As TV critic Alessandra Stanley observed, “Masters of Sex,” like “Mad Men” and “Boardwalk Empire,” is “a drama that rakes through earlier times looking for new forms of heroism — not the bravery forged in combat, but the kind that mostly arises in peacetime, namely in the battle of the sexes.”
And that battle has barely begun in the series setting of the late 1950s. First Bill and Virginia have to pick up their lives and figure out a way to resume the research, which was canceled abruptly in last season’s finale after Dr. Masters made a grievous miscalculation by showing to a roomful of medical colleagues a film of a naked woman (without her face showing) masturbating. They considered the scenes “smut” and beneath the dignity of academic study.
This season’s first episode deals with the aftermath of his clinically inclined blind spots, in scenes offering amusing and sometimes disturbing results. Work drives both Bill and Virginia’s lives, and entanglements between the professional and the personal hover as a threat to their shared purpose.
Fired from his post, Bill sits at home, unemployed and ignoring the wails of the new baby, John, crying desperately from his crib. Virginia, a single mother of two children, is still working at the hospital but at a lower salary in a secretarial pool.
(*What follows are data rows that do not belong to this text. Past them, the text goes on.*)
-- pv_equiv track=rewrite | github.com/Steve-Teal/eforth-misc16 | miscasm.py | expandstrings
-- ===== SOURCE A (Python) =====
-- def expandstrings(line):
--     expand = False
--     returnline = ""
--     for char in line:
--         if char == "'":
--             expand = not expand
--             continue
--         if expand:
--             returnline += " {:d} ".format(ord(char))
--         elif char == ',':
--             returnline += ' '
--         else:
--             returnline += "{:s}".format(char)
--     return returnline
-- ===== SOURCE B (Python) =====
-- def expandstrings(line):
--     parts = []
--     for i, seg in enumerate(line.split("'")):
--         if i % 2:
--             parts.append(''.join(' {:d} '.format(ord(c)) for c in seg))
--         else:
--             parts.append(''.join(' ' if c == ',' else c for c in seg))
--     return ''.join(parts)
-- ===== Notes on version B (the rewrite author's own statement) =====
-- stated objective: simpler
-- what changed: Replaced the stateful expand-flag character scan that appends to one string char by char with split-on-quote followed by mapping segments by index parity (even = outside quotes, odd = inside) and one final join.
import Mathlib
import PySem

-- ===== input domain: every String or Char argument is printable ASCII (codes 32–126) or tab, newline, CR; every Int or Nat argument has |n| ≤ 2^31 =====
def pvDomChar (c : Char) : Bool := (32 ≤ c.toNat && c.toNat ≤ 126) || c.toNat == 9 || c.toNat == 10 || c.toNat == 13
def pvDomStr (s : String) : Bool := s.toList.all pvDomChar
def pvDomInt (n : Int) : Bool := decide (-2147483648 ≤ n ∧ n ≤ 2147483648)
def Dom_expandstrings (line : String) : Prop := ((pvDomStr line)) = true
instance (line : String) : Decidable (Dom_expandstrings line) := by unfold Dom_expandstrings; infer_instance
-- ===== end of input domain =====

-- B replaces A's stateful quote-toggle scan by split-on-quote then map segments by index parity (simpler).

-- ===== PORT A =====
-- A: one pass with an expand flag toggled by quotes; inside quotes each char becomes " <ord> ",
-- outside quotes ',' becomes ' ' and any other char is kept.
def pvStepA (st : Bool × List Char) (char : Char) : Bool × List Char :=
  let expand := st.1
  let returnline := st.2
  if char = '\'' then (!expand, returnline)
  else if expand then (expand, returnline ++ ([' '] ++ PySem.Int.toChars (char.toNat : Int) ++ [' ']))
  else if char = ',' then (expand, returnline ++ [' '])
  else (expand, returnline ++ [char])

def expandstrings (line : String) : String :=
  let st := line.toList.foldl pvStepA (false, [])
  String.mk st.2

-- ===== PORT B =====
-- B: split the line on "'", then even-indexed segments are outside quotes and odd-indexed inside.
def expandstrings_alt (line : String) : String :=
  let segs := PySem.Chars.splitOn line.toList ['\'']
  let parts := (PySem.List.enumerate segs).map (fun p =>
      if PySem.Int.mod p.1 2 ≠ 0 then
        (p.2.map (fun c => [' '] ++ PySem.Int.toChars (c.toNat : Int) ++ [' '])).flatten
      else
        (p.2.map (fun c => if c = ',' then [' '] else [c])).flatten)
  String.mk parts.flatten

-- ===== PRECONDITION & SPEC =====
def Spec_expandstrings (line : String) (out : String) : Prop := out = expandstrings_alt line
instance (line : String) (out : String) : Decidable (Spec_expandstrings line out) := by unfold Spec_expandstrings; infer_instance

-- ===== CLAIM (what is proved, stated in full; the proofs are below) =====
def Claim_equal_expandstrings : Prop := ∀ (line : String), Dom_expandstrings line → Spec_expandstrings line (expandstrings line)

-- ===== LEMMAS AND PROOFS =====

-- per-character expansions
def pvInChar (c : Char) : List Char := [' '] ++ PySem.Int.toChars (c.toNat : Int) ++ [' ']
def pvOutChar (c : Char) : List Char := if c = ',' then [' '] else [c]

-- reference recursion: what A appends from flag state e on the rest of the line
def pvRest (e : Bool) : List Char → List Char
  | [] => []
  | c :: t => if c = '\'' then pvRest (!e) t else (if e then pvInChar c else pvOutChar c) ++ pvRest e t

-- simple structural characterisation of splitOn on the single-char separator '
def pvSplitQ : List Char → List (List Char)
  | [] => [[]]
  | c :: t =>
    let r := pvSplitQ t
    if c = '\'' then [] :: r else (c :: r.headI) :: r.tail

theorem pvSplitQ_ne_nil (l : List Char) : pvSplitQ l ≠ [] := by
  cases l with
  | nil => simp [pvSplitQ]
  | cons c t => simp only [pvSplitQ]; split <;> simp

-- cons x onto the first piece
def pvConsHead (x : List Char) : List (List Char) → List (List Char)
  | [] => [x]
  | h :: t => (x ++ h) :: t

theorem pvGo_eq (l : List Char) : ∀ (fuel : Nat) (cur : List Char) (accs : List (List Char)),
    l.length ≤ fuel →
    PySem.Chars.splitOn.go ['\''] fuel l cur accs.reverse
      = accs ++ pvConsHead cur.reverse (pvSplitQ l) := by
  induction l with
  | nil =>
    intro fuel cur accs _
    cases fuel <;> simp [PySem.Chars.splitOn.go, pvSplitQ, pvConsHead]
  | cons c t ih =>
    intro fuel cur accs h
    cases fuel with
    | zero => simp at h
    | succ f =>
      by_cases hc : c = '\''
      · subst hc
        have hstep : PySem.Chars.splitOn.go ['\''] (f+1) ('\'' :: t) cur accs.reverse
            = PySem.Chars.splitOn.go ['\''] f t [] (accs ++ [cur.reverse]).reverse := by
          simp [PySem.Chars.splitOn.go, List.isPrefixOf]
        rw [hstep, ih f [] (accs ++ [cur.reverse]) (by simpa using h)]
        simp only [pvSplitQ, if_true]
        cases hs : pvSplitQ t with
        | nil => exact absurd hs (pvSplitQ_ne_nil t)
        | cons a b => simp [pvConsHead]
      · have hstep : PySem.Chars.splitOn.go ['\''] (f+1) (c :: t) cur accs.reverse
            = PySem.Chars.splitOn.go ['\''] f t (c :: cur) accs.reverse := by
          simp only [PySem.Chars.splitOn.go, List.isPrefixOf, Bool.and_true]
          rw [if_neg (by simpa using fun h => hc h.symm)]
        rw [hstep, ih f (c :: cur) accs (by simpa using Nat.le_of_succ_le_succ h)]
        simp only [pvSplitQ, if_neg hc]
        cases hs : pvSplitQ t with
        | nil => exact absurd hs (pvSplitQ_ne_nil t)
        | cons a b => simp [pvConsHead]

theorem pvSplitOn_eq (l : List Char) : PySem.Chars.splitOn l ['\''] = pvSplitQ l := by
  have h := pvGo_eq l (l.length + 1) [] [] (by omega)
  rw [PySem.Chars.splitOn]
  simp only [List.reverse_nil] at h
  rw [h]
  cases hs : pvSplitQ l with
  | nil => exact absurd hs (pvSplitQ_ne_nil l)
  | cons a b => simp [pvConsHead]

-- A-side: the fold computes acc ++ pvRest e l
theorem pvFoldA (l : List Char) : ∀ (e : Bool) (acc : List Char),
    (l.foldl pvStepA (e, acc)).2 = acc ++ pvRest e l := by
  induction l with
  | nil => intro e acc; simp [pvRest]
  | cons c t ih =>
    intro e acc
    rw [List.foldl_cons]
    by_cases hc : c = '\''
    · subst hc; simp [pvStepA, pvRest, ih]
    · cases e with
      | false =>
        by_cases hcm : c = ','
        · subst hcm; simp [pvStepA, pvRest, pvOutChar, ih]
        · simp [pvStepA, pvRest, pvOutChar, hc, hcm, ih]
      | true => simp [pvStepA, pvRest, pvInChar, hc, ih]

-- B-side: segment-by-parity processing of pvSplitQ equals pvRest
def pvJoinProc (e : Bool) : List (List Char) → List Char
  | [] => []
  | s :: t => (if e then (s.map pvInChar).flatten else (s.map pvOutChar).flatten) ++ pvJoinProc (!e) t

theorem pvJoinProc_splitQ (l : List Char) : ∀ e, pvJoinProc e (pvSplitQ l) = pvRest e l := by
  induction l with
  | nil => intro e; simp [pvSplitQ, pvJoinProc, pvRest]
  | cons c t ih =>
    intro e
    by_cases hc : c = '\''
    · subst hc
      simp only [pvSplitQ, pvRest, if_true]
      simp [pvJoinProc, ih]
    · simp only [pvSplitQ, if_neg hc]
      cases hs : pvSplitQ t with
      | nil => exact absurd hs (pvSplitQ_ne_nil t)
      | cons a b =>
        have ht : pvJoinProc e (a :: b) = pvRest e t := by rw [← hs]; exact ih e
        cases e <;> simp_all [pvJoinProc, pvRest]

-- the enumerate/mod form of B equals pvJoinProc, for any start index of the right parity
theorem pvEnum_eq (segs : List (List Char)) : ∀ (s : Int),
    ((PySem.List.enumerate segs s).map (fun p =>
      if PySem.Int.mod p.1 2 ≠ 0 then
        (p.2.map (fun c => [' '] ++ PySem.Int.toChars (c.toNat : Int) ++ [' '])).flatten
      else
        (p.2.map (fun c => if c = ',' then [' '] else [c])).flatten)).flatten
    = pvJoinProc (decide (PySem.Int.mod s 2 ≠ 0)) segs := by
  induction segs with
  | nil => intro s; simp [PySem.List.enumerate, pvJoinProc]
  | cons a b ih =>
    intro s
    rw [PySem.List.enumerate_cons]
    have e1 : (PySem.Int.mod s 2 ≠ 0) ↔ (s % 2 = 1) := by
      simp only [PySem.Int.mod, Int.fmod_eq_emod]
      omega
    by_cases h : s % 2 = 1
    · have h3 : ¬ ((s+1) % 2 = 1) := by omega
      simp only [List.map_cons, List.flatten_cons, ih (s+1), pvJoinProc]
      simp [h, h3]
      rfl
    · have h3 : (s+1) % 2 = 1 := by omega
      simp only [List.map_cons, List.flatten_cons, ih (s+1), pvJoinProc]
      simp [h, h3]
      rfl

-- ===== VERDICT (by name: the statement is the Claim_ definition above) =====
theorem expandstrings_spec : Claim_equal_expandstrings := by
  intro line _
  unfold Spec_expandstrings expandstrings expandstrings_alt
  simp only [pvSplitOn_eq, pvFoldA]
  rw [pvEnum_eq]
  simp [pvJoinProc_splitQ, PySem.Int.mod]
Resorting to selling diet pills to try to augment her income, she is also dogged by lechy doctors who chase her around the hospital (even into the women’s restroom). (They assume the film showed her naked body. We know it’s hers from glimpses last season of Bill dreamily watching the footage in his office. She recognized herself on the screen during his presentation. Oddly in this episode, she – the junior partner without a medical degree — thanks him adoringly for adding her name to the study’s booklet but never confronts him about whether he exposed her without her permission.)
And it’s not just Bill’s former colleagues who put a face to that body. His wife, Libby (Caitlin FitzGerald), may be as hyper-coiffed and stylish as a Grace Kelly, but she’s also an inquisitive, perceptive spouse who senses from the get-go that Virginia and her husband share something palpably sensuous. Something she rarely, perhaps never, enjoys in their stilted marriage.
Libby, too, faces repercussions from her husband’s ill-conceived presentation. The hospital pediatrician expresses astonishment at her bravery for showing up for the baby’s three-week checkup after Bill’s “debacle.” After defending her husband’s “beloved” reputation, she discovers Virginia in the cafeteria selling those diet pills and relates the scorn she suffered.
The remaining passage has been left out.